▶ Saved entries
......

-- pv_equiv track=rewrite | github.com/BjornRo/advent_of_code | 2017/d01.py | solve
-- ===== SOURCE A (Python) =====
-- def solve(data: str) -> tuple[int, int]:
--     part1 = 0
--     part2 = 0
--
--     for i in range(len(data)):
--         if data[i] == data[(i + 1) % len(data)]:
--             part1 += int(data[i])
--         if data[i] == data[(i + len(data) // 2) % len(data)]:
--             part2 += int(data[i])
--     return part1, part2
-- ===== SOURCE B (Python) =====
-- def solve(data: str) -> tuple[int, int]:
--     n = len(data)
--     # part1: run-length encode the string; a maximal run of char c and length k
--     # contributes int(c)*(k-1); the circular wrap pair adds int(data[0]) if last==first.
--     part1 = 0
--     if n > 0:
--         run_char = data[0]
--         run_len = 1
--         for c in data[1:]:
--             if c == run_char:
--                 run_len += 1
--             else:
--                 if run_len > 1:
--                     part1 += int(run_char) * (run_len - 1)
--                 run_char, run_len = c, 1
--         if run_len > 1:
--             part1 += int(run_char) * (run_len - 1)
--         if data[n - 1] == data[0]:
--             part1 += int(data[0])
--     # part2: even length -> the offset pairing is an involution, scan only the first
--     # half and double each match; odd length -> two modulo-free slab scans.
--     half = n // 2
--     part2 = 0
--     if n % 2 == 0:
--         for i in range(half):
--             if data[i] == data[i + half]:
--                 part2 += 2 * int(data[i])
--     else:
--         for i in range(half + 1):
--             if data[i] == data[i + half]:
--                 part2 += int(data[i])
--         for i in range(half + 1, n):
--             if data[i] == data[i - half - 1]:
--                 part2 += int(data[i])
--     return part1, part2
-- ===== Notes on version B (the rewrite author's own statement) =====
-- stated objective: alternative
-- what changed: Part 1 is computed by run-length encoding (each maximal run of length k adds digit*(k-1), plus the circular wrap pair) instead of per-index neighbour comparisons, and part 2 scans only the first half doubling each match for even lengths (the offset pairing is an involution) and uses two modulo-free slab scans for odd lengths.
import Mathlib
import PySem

......

▶ ACTION ITEM
May I have the entries returned exactly, with every line in place?

▶ SOLUTION TO THE PROBLEM
-- pv_equiv track=rewrite | github.com/BjornRo/advent_of_code | 2017/d01.py | solve
-- ===== SOURCE A (Python) =====
-- def solve(data: str) -> tuple[int, int]:
--     part1 = 0
--     part2 = 0
--
--     for i in range(len(data)):
--         if data[i] == data[(i + 1) % len(data)]:
--             part1 += int(data[i])
--         if data[i] == data[(i + len(data) // 2) % len(data)]:
--             part2 += int(data[i])
--     return part1, part2
-- ===== SOURCE B (Python) =====
-- def solve(data: str) -> tuple[int, int]:
--     n = len(data)
--     # part1: run-length encode the string; a maximal run of char c and length k
--     # contributes int(c)*(k-1); the circular wrap pair adds int(data[0]) if last==first.
--     part1 = 0
--     if n > 0:
--         run_char = data[0]
--         run_len = 1
--         for c in data[1:]:
--             if c == run_char:
--                 run_len += 1
--             else:
--                 if run_len > 1:
--                     part1 += int(run_char) * (run_len - 1)
--                 run_char, run_len = c, 1
--         if run_len > 1:
--             part1 += int(run_char) * (run_len - 1)
--         if data[n - 1] == data[0]:
--             part1 += int(data[0])
--     # part2: even length -> the offset pairing is an involution, scan only the first
--     # half and double each match; odd length -> two modulo-free slab scans.
--     half = n // 2
--     part2 = 0
--     if n % 2 == 0:
--         for i in range(half):
--             if data[i] == data[i + half]:
--                 part2 += 2 * int(data[i])
--     else:
--         for i in range(half + 1):
--             if data[i] == data[i + half]:
--                 part2 += int(data[i])
--         for i in range(half + 1, n):
--             if data[i] == data[i - half - 1]:
--                 part2 += int(data[i])
--     return part1, part2
-- ===== Notes on version B (the rewrite author's own statement) =====
-- stated objective: alternative
-- what changed: Part 1 is computed by run-length encoding (each maximal run of length k adds digit*(k-1), plus the circular wrap pair) instead of per-index neighbour comparisons, and part 2 scans only the first half doubling each match for even lengths (the offset pairing is an involution) and uses two modulo-free slab scans for odd lengths.
import Mathlib
import PySem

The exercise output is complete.